(Saved data entries)
-- pv_equiv track=rewrite | github.com/grapheneaffiliate/h4-polytopic-attention | solve_arc1_recovery.py | solve_08ed6ac7
-- ===== SOURCE A (Python) =====
-- def solve_08ed6ac7(grid):
--     """Columns of 5s get numbered 1,2,3,4 by length (longest=1)."""
--     rows, cols = len(grid), len(grid[0])
--     out = [row[:] for row in grid]
--     col_lengths = {}
--     for c in range(cols):
--         length = sum(1 for r in range(rows) if grid[r][c] == 5)
--         if length > 0:
--             col_lengths[c] = length
--     sorted_cols = sorted(col_lengths.keys(), key=lambda c: -col_lengths[c])
--     color = 1
--     for col in sorted_cols:
--         for r in range(rows):
--             if grid[r][col] == 5:
--                 out[r][col] = color
--         color += 1
--     return out
-- ===== SOURCE B (Python) =====
-- def solve_08ed6ac7(grid):
--     """Columns of 5s get numbered 1,2,3,4 by length (longest=1)."""
--     rows, width = len(grid), len(grid[0])
--     # one row-major pass filling a flat per-column counter array
--     cnt = [0] * width
--     for row in grid:
--         for c in range(width):
--             if row[c] == 5:
--                 cnt[c] += 1
--     # counting sort: bucket the columns by their 5-count (no comparison sort)
--     buckets = [[] for _ in range(rows + 1)]
--     for c in range(width):
--         buckets[cnt[c]].append(c)
--     # hand out colors by descending count; ties come out in ascending column order
--     color = {}
--     nc = 1
--     for length in reversed(range(1, rows + 1)):
--         for c in buckets[length]:
--             color[c] = nc
--             nc += 1
--     # one whole-grid sweep driven by the precomputed column -> color table
--     return [[color[c] if v == 5 and c in color else v
--              for c, v in enumerate(row)] for row in grid]
-- ===== Notes on version B (the rewrite author's own statement) =====
-- stated objective: alternative
-- what changed: Replaces A's comparison sort of the 5-bearing columns and its per-selected-column repaint loops by a counting sort: a flat per-column counter array filled in one row-major pass, buckets indexed by 5-count, colors handed out by walking the counts from rows down to 1, then one table-driven sweep over the whole grid.
import Mathlib
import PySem
-- pv_equiv track=rewrite | github.com/minonath/gugu | gu/system/png.py | t_palette_to_rgb
-- ===== SOURCE A (Python) =====
-- def t_palette_to_rgb(data, palette, alpha, background):
--     br, bg, bb = palette[background]
--     for m in data:
--         rr, rg, rb = palette[m]
--         ra = alpha[m]
--         yield br + (rr - br) * ra // 255
--         yield bg + (rg - bg) * ra // 255
--         yield bb + (rb - bb) * ra // 255
-- ===== SOURCE B (Python) =====
-- def t_palette_to_rgb(data, palette, alpha, background):
--     # Staged channel-major passes: build the red, green and blue streams
--     # separately, then interleave them pixel by pixel.
--     br, bg, bb = palette[background]
--     reds   = [br + (palette[m][0] - br) * alpha[m] // 255 for m in data]
--     greens = [bg + (palette[m][1] - bg) * alpha[m] // 255 for m in data]
--     blues  = [bb + (palette[m][2] - bb) * alpha[m] // 255 for m in data]
--     for t in zip(reds, greens, blues):
--         yield from t
-- ===== Notes on version B (the rewrite author's own statement) =====
-- stated objective: alternative
-- what changed: B replaces A's single pixel-major pass (three yields per element) by three staged channel-major passes building the red, green and blue streams as separate lists, then interleaves them with zip; correct because each channel value depends only on its own pixel index, so the per-channel lists are aligned and zip restores pixel order.
import Mathlib
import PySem

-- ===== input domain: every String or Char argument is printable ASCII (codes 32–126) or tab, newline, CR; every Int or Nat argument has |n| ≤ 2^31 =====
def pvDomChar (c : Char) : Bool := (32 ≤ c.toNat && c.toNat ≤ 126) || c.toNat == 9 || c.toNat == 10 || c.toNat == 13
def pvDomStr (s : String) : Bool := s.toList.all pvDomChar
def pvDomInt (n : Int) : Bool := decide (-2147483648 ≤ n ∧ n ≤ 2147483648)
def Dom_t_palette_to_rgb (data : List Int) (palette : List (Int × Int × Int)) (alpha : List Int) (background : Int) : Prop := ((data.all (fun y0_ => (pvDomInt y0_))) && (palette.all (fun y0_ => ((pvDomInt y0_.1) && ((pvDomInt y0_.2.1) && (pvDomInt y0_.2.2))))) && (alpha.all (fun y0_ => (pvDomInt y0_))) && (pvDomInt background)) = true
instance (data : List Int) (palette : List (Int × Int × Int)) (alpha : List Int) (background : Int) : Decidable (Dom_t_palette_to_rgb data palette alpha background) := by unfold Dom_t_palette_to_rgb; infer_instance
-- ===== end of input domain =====

-- B replaces A's single pixel-major pass by three staged channel-major passes (one list per
-- colour channel) interleaved with zip; equivalence of the RETURN value only (both are generators).

-- ===== PORT A =====
def t_palette_to_rgb (data : List Int) (palette : List (Int × Int × Int)) (alpha : List Int) (background : Int) : List Int :=
  match PySem.List.pyGet? palette background with
  | none => []  -- IndexError, excluded by Pre_
  | some (br, bg, bb) =>
    data.foldl (fun acc m =>
      match PySem.List.pyGet? palette m, PySem.List.pyGet? alpha m with
      | some (rr, rg, rb), some ra =>
        acc ++ [br + PySem.Int.floordiv ((rr - br) * ra) 255,
                bg + PySem.Int.floordiv ((rg - bg) * ra) 255,
                bb + PySem.Int.floordiv ((rb - bb) * ra) 255]
      | _, _ => acc) []  -- IndexError, excluded by Pre_

-- ===== PORT B =====
-- One channel-major pass: the list comprehension for one colour channel (sel picks the channel).
def pvChan (palette : List (Int × Int × Int)) (alpha : List Int) (sel : Int × Int × Int → Int) (base : Int) : List Int → List Int
  | [] => []
  | m :: rest =>
    (PySem.List.pyGet? palette m).elim (pvChan palette alpha sel base rest)  -- none: IndexError, excluded by Pre_
      (fun p => (PySem.List.pyGet? alpha m).elim (pvChan palette alpha sel base rest)  -- none: IndexError, excluded by Pre_
        (fun ra => (base + PySem.Int.floordiv ((sel p - base) * ra) 255) :: pvChan palette alpha sel base rest))

def t_palette_to_rgb_alt (data : List Int) (palette : List (Int × Int × Int)) (alpha : List Int) (background : Int) : List Int :=
  (PySem.List.pyGet? palette background).elim
    []  -- IndexError, excluded by Pre_
    (fun bgc =>
    let reds := pvChan palette alpha (·.1) bgc.1 data
    let greens := pvChan palette alpha (·.2.1) bgc.2.1 data
    let blues := pvChan palette alpha (·.2.2) bgc.2.2 data
    (reds.zip (greens.zip blues)).flatMap (fun t => [t.1, t.2.1, t.2.2]))

-- ===== PRECONDITION & SPEC =====
-- Pre_ excludes exactly the inputs where Python A raises IndexError: background or some
-- element of data out of (negative-wrapping) range for palette or alpha.
def Pre_t_palette_to_rgb (data : List Int) (palette : List (Int × Int × Int)) (alpha : List Int) (background : Int) : Prop :=
  PySem.Raise.InRange palette.length background ∧
  ∀ m ∈ data, PySem.Raise.InRange palette.length m ∧ PySem.Raise.InRange alpha.length m
instance (data : List Int) (palette : List (Int × Int × Int)) (alpha : List Int) (background : Int) : Decidable (Pre_t_palette_to_rgb data palette alpha background) := by unfold Pre_t_palette_to_rgb; infer_instance

def pvWitness_t_palette_to_rgb : List Int × (List (Int × Int × Int)) × List Int × Int :=
  ([0, 1, 0], [(10, 20, 30), (200, 100, 0)], [255, 128], 0)

def Spec_t_palette_to_rgb (data : List Int) (palette : List (Int × Int × Int)) (alpha : List Int) (background : Int) (out : List Int) : Prop := out = t_palette_to_rgb_alt data palette alpha background
instance (data : List Int) (palette : List (Int × Int × Int)) (alpha : List Int) (background : Int) (out : List Int) : Decidable (Spec_t_palette_to_rgb data palette alpha background out) := by unfold Spec_t_palette_to_rgb; infer_instance

-- ===== CLAIM (what is proved, stated in full; the proofs are below) =====
def Claim_equal_t_palette_to_rgb : Prop := ∀ (data : List Int) (palette : List (Int × Int × Int)) (alpha : List Int) (background : Int), Dom_t_palette_to_rgb data palette alpha background → Pre_t_palette_to_rgb data palette alpha background → Spec_t_palette_to_rgb data palette alpha background (t_palette_to_rgb data palette alpha background)

-- ===== LEMMAS AND PROOFS =====

-- Core: A's single fold equals the interleaving of B's three channel lists.
-- (Elements on which both lookups fail are dropped by all three channel lists in sync,
-- so the zip stays aligned; the lemma needs no precondition.)
theorem pvLoop_eq (palette : List (Int × Int × Int)) (alpha : List Int) (br bg bb : Int) :
    ∀ (data : List Int) (acc : List Int),
      data.foldl (fun acc m =>
        match PySem.List.pyGet? palette m, PySem.List.pyGet? alpha m with
        | some (rr, rg, rb), some ra =>
          acc ++ [br + PySem.Int.floordiv ((rr - br) * ra) 255,
                  bg + PySem.Int.floordiv ((rg - bg) * ra) 255,
                  bb + PySem.Int.floordiv ((rb - bb) * ra) 255]
        | _, _ => acc) acc
      = acc ++ ((pvChan palette alpha (·.1) br data).zip
          ((pvChan palette alpha (·.2.1) bg data).zip (pvChan palette alpha (·.2.2) bb data))).flatMap
            (fun t => [t.1, t.2.1, t.2.2]) := by
  intro data
  induction data with
  | nil => intro acc; simp [pvChan]
  | cons m rest ih =>
    intro acc
    simp only [List.foldl_cons, pvChan]
    rcases hp : PySem.List.pyGet? palette m with _ | ⟨rr, rg, rb⟩
    · simpa [Option.elim] using ih acc
    rcases ha : PySem.List.pyGet? alpha m with _ | ra
    · simpa [Option.elim] using ih acc
    simp only [Option.elim, List.zip_cons_cons, List.flatMap_cons, ih]
    simp

-- ===== VERDICT (by name: the statement is the Claim_ definition above) =====
theorem t_palette_to_rgb_spec : Claim_equal_t_palette_to_rgb := by
  intro data palette alpha background _ _
  unfold Spec_t_palette_to_rgb t_palette_to_rgb t_palette_to_rgb_alt
  rcases hbg : PySem.List.pyGet? palette background with _ | ⟨br, bg, bb⟩
  · rfl
  · simpa using pvLoop_eq palette alpha br bg bb data []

## PROBLEM
Of the lines above, extract only those from the line with "let blues := pvChan" to the line with "-- Pre_ excludes", both included, exactly as written.

## COMPLETED TASK
    let blues := pvChan palette alpha (·.2.2) bgc.2.2 data
    (reds.zip (greens.zip blues)).flatMap (fun t => [t.1, t.2.1, t.2.2]))

-- ===== PRECONDITION & SPEC =====
-- Pre_ excludes exactly the inputs where Python A raises IndexError: background or some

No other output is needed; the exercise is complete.